またまた、ソファーからずり落ちそうになる俺。そんな俺をよそに爺様は続けた。
「いや、だってな。そもそも、ハーミルの所通れなくて、そんなに問題か? ……必要な物は、ほとんど自領で足りているし、足りないものも隣のロックハンド男爵領経由で入ってきているだろう? そのロックハンド男爵も出入り禁止とか言い出したら問題だけど、奴の性格上、あり得んしな」
顎に手をやり、言葉を選びながら話をする爺様。領主として、それなりに考えているようだった。
「なるほど。エクスト様の意見は了承しました。ですが、このままという訳にはいきません。多くの商人は、ハーミル伯爵領を経由する流通網を構築しているのですから。それに、私が言うのもなんですが、貴族としてのメンツというものもあるはずです。格下の貴族にやられっぱなしではすみませんよ」
「貴族のメンツか。はっきり言って全く興味はないが……ここで黙っていて反王家派が増えるのも困ったものだな」
「だからこその対策を……アル君お願いします」
爺様と話していたはずのショーザさん、唐突にこっちに振ってきた。いや、ここは、ショーザさんが案を出すべきところでしょ! と思うけど、一応、商人としての師匠というか、寄り親というか、お世話になっている人なので、あまり無碍にも出来ず、考えていたことを口にした。
「出入りを禁止なら、通らなければいいと思います」
怪訝な表情を浮かべる爺様。ショーザさんに至っては、話聞いてまいしたか? と何だか失礼な事を言って来る始末。俺は部屋に掛けられているハポン王国地図を見ながら告げた。
「通れないなら別の道を
「なるほど?」
同じように地図を見て頷くショーザさん。その横で爺様が首を傾げた。
「その道がないから困っているのだが?」
「まぁまぁ、エクスト様。アル君の話を聞きましょう。彼は道を作ると言っていますから」
「はい。作りましょう。紅龍爵領とマウントフォーム騎士爵領の間を横たわるヒーダ大山脈を削って!」
「⁉」
「なるほど、山を削ってトンネルを繋げればいいと?」
即座に理解を示したのは、やはりショーザさんだった。爺様は、怖い顔――多分考えこんでいるだけ――のまま微動だにしない。

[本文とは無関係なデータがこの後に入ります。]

-- pv_equiv track=rewrite | github.com/DicksonLegend/ModelDoctor-AI- | backend/core/suggestions.py | _parse_gemini_text
-- ===== SOURCE A (Python) =====
-- def _parse_gemini_text(ai_text: str, fallback: list) -> list:
--     """Fallback: extract enhanced explanations from plain text response."""
--     enhanced = [s.copy() for s in fallback]
--
--     # Try to find explanation-like text for each suggestion
--     lines = ai_text.split("\n")
--     explanation_texts = []
--     current_exp = []
--
--     for line in lines:
--         stripped = line.strip()
--         if stripped.lower().startswith("explanation:"):
--             if current_exp:
--                 explanation_texts.append(" ".join(current_exp))
--             current_exp = [stripped.split(":", 1)[1].strip()]
--         elif current_exp and stripped and not stripped.startswith(("-", "*", "Issue:", "Action:")):
--             current_exp.append(stripped)
--
--     if current_exp:
--         explanation_texts.append(" ".join(current_exp))
--
--     for i, exp in enumerate(explanation_texts):
--         if i < len(enhanced) and len(exp) > 20:
--             enhanced[i]["explanation"] = exp
--
--     return enhanced
-- ===== SOURCE B (Python) =====
-- def _is_marker(line):
--     return line.strip().lower().startswith("explanation:")
--
--
-- def _span_not_marker(lines):
--     """Longest prefix of non-marker lines, and the remainder."""
--     pre = []
--     i = 0
--     while i < len(lines) and not _is_marker(lines[i]):
--         pre.append(lines[i])
--         i += 1
--     return pre, lines[i:]
--
--
-- def _blocks(lines):
--     """Partition into blocks, each starting at a marker line; text before the first marker is dropped."""
--     _, rest = _span_not_marker(lines)
--     out = []
--     while rest:
--         head, tail = rest[0], rest[1:]
--         body, rest = _span_not_marker(tail)
--         out.append([head] + body)
--     return out
--
--
-- def _block_text(block):
--     head = block[0].strip().split(":", 1)[1].strip()
--     body = [s for s in (l.strip() for l in block[1:])
--             if s and not s.startswith(("-", "*", "Issue:", "Action:"))]
--     return " ".join([head] + body)
--
--
-- def _parse_gemini_text(ai_text: str, fallback: list) -> list:
--     """Fallback: extract enhanced explanations from plain text response."""
--     explanation_texts = [_block_text(b) for b in _blocks(ai_text.split("\n"))]
--     enhanced = [dict(s) for s in fallback]
--     for i, exp in enumerate(explanation_texts):
--         if i < len(enhanced) and len(exp) > 20:
--             enhanced[i]["explanation"] = exp
--     return enhanced
-- ===== Notes on version B (the rewrite author's own statement) =====
-- stated objective: alternative
-- what changed: Replaces A's single-pass accumulator (current_exp with flush-on-marker and final flush) by an explicit decomposition: partition the lines into marker-delimited blocks first, then map each block to its joined text, then run the attachment loop.
import Mathlib
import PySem

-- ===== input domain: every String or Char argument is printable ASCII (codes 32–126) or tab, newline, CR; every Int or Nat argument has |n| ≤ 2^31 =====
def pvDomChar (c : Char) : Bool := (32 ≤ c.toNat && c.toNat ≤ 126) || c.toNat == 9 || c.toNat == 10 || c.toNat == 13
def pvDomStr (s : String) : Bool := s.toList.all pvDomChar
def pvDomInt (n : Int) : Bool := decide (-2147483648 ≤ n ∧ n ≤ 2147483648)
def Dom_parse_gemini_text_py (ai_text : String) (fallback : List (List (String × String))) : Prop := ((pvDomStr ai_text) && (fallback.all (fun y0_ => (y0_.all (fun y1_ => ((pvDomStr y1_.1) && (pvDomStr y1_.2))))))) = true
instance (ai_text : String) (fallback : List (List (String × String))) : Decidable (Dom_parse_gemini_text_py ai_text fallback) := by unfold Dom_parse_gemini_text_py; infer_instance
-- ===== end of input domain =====

-- B replaces A's single-pass accumulator (flush-on-marker + final flush) by an explicit
-- decomposition: partition the lines into marker-delimited blocks, then map each block to its
-- text; same cost (objective: alternative). Return-value equivalence only (A mutates nothing
-- the caller sees: it works on copies).

-- shared helpers: both Python versions contain these exact expressions
-- line.strip().lower().startswith("explanation:")
def pvIsMarker (line : String) : Bool :=
  PySem.Str.startswith (PySem.Str.lower (PySem.Str.strip line)) "explanation:"

-- s and not s.startswith(("-", "*", "Issue:", "Action:"))  (s already stripped)
def pvKeep (s : String) : Bool :=
  (s != "") && !(PySem.Str.startswith s "-" || PySem.Str.startswith s "*" ||
                 PySem.Str.startswith s "Issue:" || PySem.Str.startswith s "Action:")

-- line.strip().split(":", 1)[1].strip(); only used on marker lines, where the stripped line
-- starts with "explanation:" so index 1 exists (the getD defaults are unreachable)
def pvHeadText (line : String) : String :=
  PySem.Str.strip (((PySem.Str.splitMax? (PySem.Str.strip line) ":" 1).getD []).getD 1 "")

-- the final attachment loop, textually identical in both Python versions:
-- for i, exp in enumerate(texts): if i < len(enhanced) and len(exp) > 20: enhanced[i]["explanation"] = exp
def pvAttach (texts : List String) (enhanced : List (List (String × String))) :
    List (List (String × String)) :=
  (PySem.List.enumerate texts 0).foldl
    (fun enh p =>
      if p.1 < (enh.length : Int) && PySem.Str.len p.2 > 20 then
        enh.modify p.1.toNat (fun d => ((PySem.Dict.mk d).insert "explanation" p.2).items)
      else enh)
    enhanced

-- ===== PORT A =====
-- the loop body of A's for-line loop; state = (explanation_texts, current_exp)
def pvStepA (st : List String × List String) (line : String) : List String × List String :=
  let stripped := PySem.Str.strip line
  if pvIsMarker line then
    ((if st.2.isEmpty then st.1 else st.1 ++ [PySem.Str.join " " st.2]), [pvHeadText line])
  else if !st.2.isEmpty && pvKeep stripped then
    (st.1, st.2 ++ [stripped])
  else st

-- the trailing 'if current_exp: explanation_texts.append(...)'
def pvFlushA (p : List String × List String) : List String :=
  if p.2.isEmpty then p.1 else p.1 ++ [PySem.Str.join " " p.2]

def parse_gemini_text_py (ai_text : String) (fallback : List (List (String × String))) :
    List (List (String × String)) :=
  let enhanced := fallback.map (fun s => s)   -- s.copy()
  let lines := (PySem.Str.split? ai_text "\n").getD []   -- sep "\n" ≠ "", never none
  let texts := pvFlushA (lines.foldl pvStepA ([], []))
  pvAttach texts enhanced

-- ===== PORT B =====
-- _span_not_marker: longest non-marker prefix and the remainder
def pvSpanNM : List String → List String × List String
  | [] => ([], [])
  | l :: t =>
    if pvIsMarker l then ([], l :: t)
    else
      let p := pvSpanNM t
      (l :: p.1, p.2)

theorem pvSpanNM_snd_le (l : List String) : (pvSpanNM l).2.length ≤ l.length := by
  induction l with
  | nil => simp [pvSpanNM]
  | cons h t ih =>
    simp only [pvSpanNM]
    split
    · simp
    · exact Nat.le_succ_of_le ih

-- the while-loop of _blocks: rest is empty or starts at a marker
def pvBlocksGo : List String → List (List String)
  | [] => []
  | h :: t =>
    let p := pvSpanNM t
    (h :: p.1) :: pvBlocksGo p.2
termination_by l => l.length
decreasing_by exact Nat.lt_succ_of_le (pvSpanNM_snd_le t)

def pvBlocks (lines : List String) : List (List String) :=
  pvBlocksGo (pvSpanNM lines).2

def pvBlockText : List String → String
  | [] => ""   -- unreachable: every block is nonempty
  | h :: t =>
    PySem.Str.join " " (pvHeadText h :: ((t.map PySem.Str.strip).filter pvKeep))

def parse_gemini_text_py_alt (ai_text : String) (fallback : List (List (String × String))) :
    List (List (String × String)) :=
  let explanation_texts := (pvBlocks ((PySem.Str.split? ai_text "\n").getD [])).map pvBlockText
  let enhanced := fallback.map (fun s => s)   -- dict(s)
  pvAttach explanation_texts enhanced

-- ===== PRECONDITION & SPEC =====
def Spec_parse_gemini_text_py (ai_text : String) (fallback : List (List (String × String))) (out : List (List (String × String))) : Prop := out = parse_gemini_text_py_alt ai_text fallback
instance (ai_text : String) (fallback : List (List (String × String))) (out : List (List (String × String))) : Decidable (Spec_parse_gemini_text_py ai_text fallback out) := by unfold Spec_parse_gemini_text_py; infer_instance

-- ===== CLAIM (what is proved, stated in full; the proofs are below) =====
def Claim_equal_parse_gemini_text_py : Prop := ∀ (ai_text : String) (fallback : List (List (String × String))), Dom_parse_gemini_text_py ai_text fallback → Spec_parse_gemini_text_py ai_text fallback (parse_gemini_text_py ai_text fallback)

-- ===== LEMMAS AND PROOFS =====

-- A's loop run with a nonempty current_exp produces: one text closing the current block
-- (extended by the kept stripped lines up to the next marker), then the texts of the
-- remaining blocks.
theorem pvA_loop_cons (L : List String) : ∀ (ts cur : List String), cur ≠ [] →
    pvFlushA (L.foldl pvStepA (ts, cur)) =
      ts ++ (PySem.Str.join " " (cur ++ (((pvSpanNM L).1.map PySem.Str.strip).filter pvKeep)))
        :: (pvBlocksGo (pvSpanNM L).2).map pvBlockText := by
  induction L with
  | nil =>
    intro ts cur hcur
    obtain ⟨c, cs, rfl⟩ := List.exists_cons_of_ne_nil hcur
    simp [pvFlushA, pvSpanNM, pvBlocksGo]
  | cons l t ih =>
    intro ts cur hcur
    obtain ⟨c, cs, rfl⟩ := List.exists_cons_of_ne_nil hcur
    simp only [List.foldl_cons, pvStepA, pvSpanNM]
    by_cases hm : pvIsMarker l = true
    · simp only [hm, if_true, List.isEmpty_cons, if_neg Bool.false_ne_true]
      rw [ih (ts ++ [PySem.Str.join " " (c :: cs)]) [pvHeadText l] (by simp)]
      simp [pvBlocksGo, pvBlockText]
    · simp only [hm, Bool.false_eq_true, if_false, List.isEmpty_cons, Bool.not_false,
        Bool.true_and]
      by_cases hk : pvKeep (PySem.Str.strip l) = true
      · simp only [hk, if_true]
        rw [ih ts ((c :: cs) ++ [PySem.Str.strip l]) (by simp)]
        simp [hk, List.append_assoc]
      · simp only [hk, Bool.false_eq_true, if_false]
        rw [ih ts (c :: cs) hcur]
        simp [hk]

-- A's loop started with an empty current_exp produces exactly B's block texts.
theorem pvA_loop_nil (L : List String) : ∀ (ts : List String),
    pvFlushA (L.foldl pvStepA (ts, [])) =
      ts ++ (pvBlocksGo (pvSpanNM L).2).map pvBlockText := by
  induction L with
  | nil => intro ts; simp [pvFlushA, pvSpanNM, pvBlocksGo]
  | cons l t ih =>
    intro ts
    simp only [List.foldl_cons, pvStepA, pvSpanNM]
    by_cases hm : pvIsMarker l = true
    · simp only [hm, if_true, List.isEmpty_nil]
      rw [pvA_loop_cons t ts [pvHeadText l] (by simp)]
      simp [pvBlocksGo, pvBlockText]
    · simp only [hm, Bool.false_eq_true, if_false, List.isEmpty_nil, Bool.not_true,
        Bool.false_and]
      rw [ih ts]

-- ===== VERDICT (by name: the statement is the Claim_ definition above) =====
theorem parse_gemini_text_py_spec : Claim_equal_parse_gemini_text_py := by
  intro ai_text fallback _
  unfold Spec_parse_gemini_text_py parse_gemini_text_py parse_gemini_text_py_alt pvBlocks
  simp only [pvA_loop_nil, List.nil_append]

「そうです。確か、ヒーダ大山脈にはありますよね。極端に狭まっているところが」
「はい、ありますよ。幅数十メートルと言われている箇所が。ですが、高さがねぇ。上部が霞んで見えないほどですよ? その高さを支えている山を削るなんて……」
とても無理だ。そう言いたげなショーザさん。だけど俺も、そんなことは分かっている。そして実現する方策も知っている。
かつて役所で道路拡張のためにトンネルを掘る計画が上がったから、工事業者に無理言って、他のトンネル掘削現場に足を運んで自分でも調べたのだから。結局、国の予算が付かず道路拡張は流れてしまったけど、あの時調べた知識だけは残っている。
「確かに普通に考えたら無理ですよね。でも大丈夫です。理術で掘りますし。崩れないように補強もします」
「理術で出来るのか? そんなこと。いや、アル君の理術がすごいことは分かっているけど。流石に規模が違うと思うのだけど」
それでも懐疑的なショーザさん。ならばと、爺様に意見を聞いた。
「作業はアル一人でやるのか? それならやってみればいい。マウントフォームには、鳥便で書状を飛ばしておくから。あの領は、山間部な上に狭くて特産品も無いから、領の発展に繋がる案件を断ることもないだろうしな。ただし、無理はするなよ」
時間を置いたからだろう、爺様は話を理解したようだった。すぐに対応してくれるそうだ。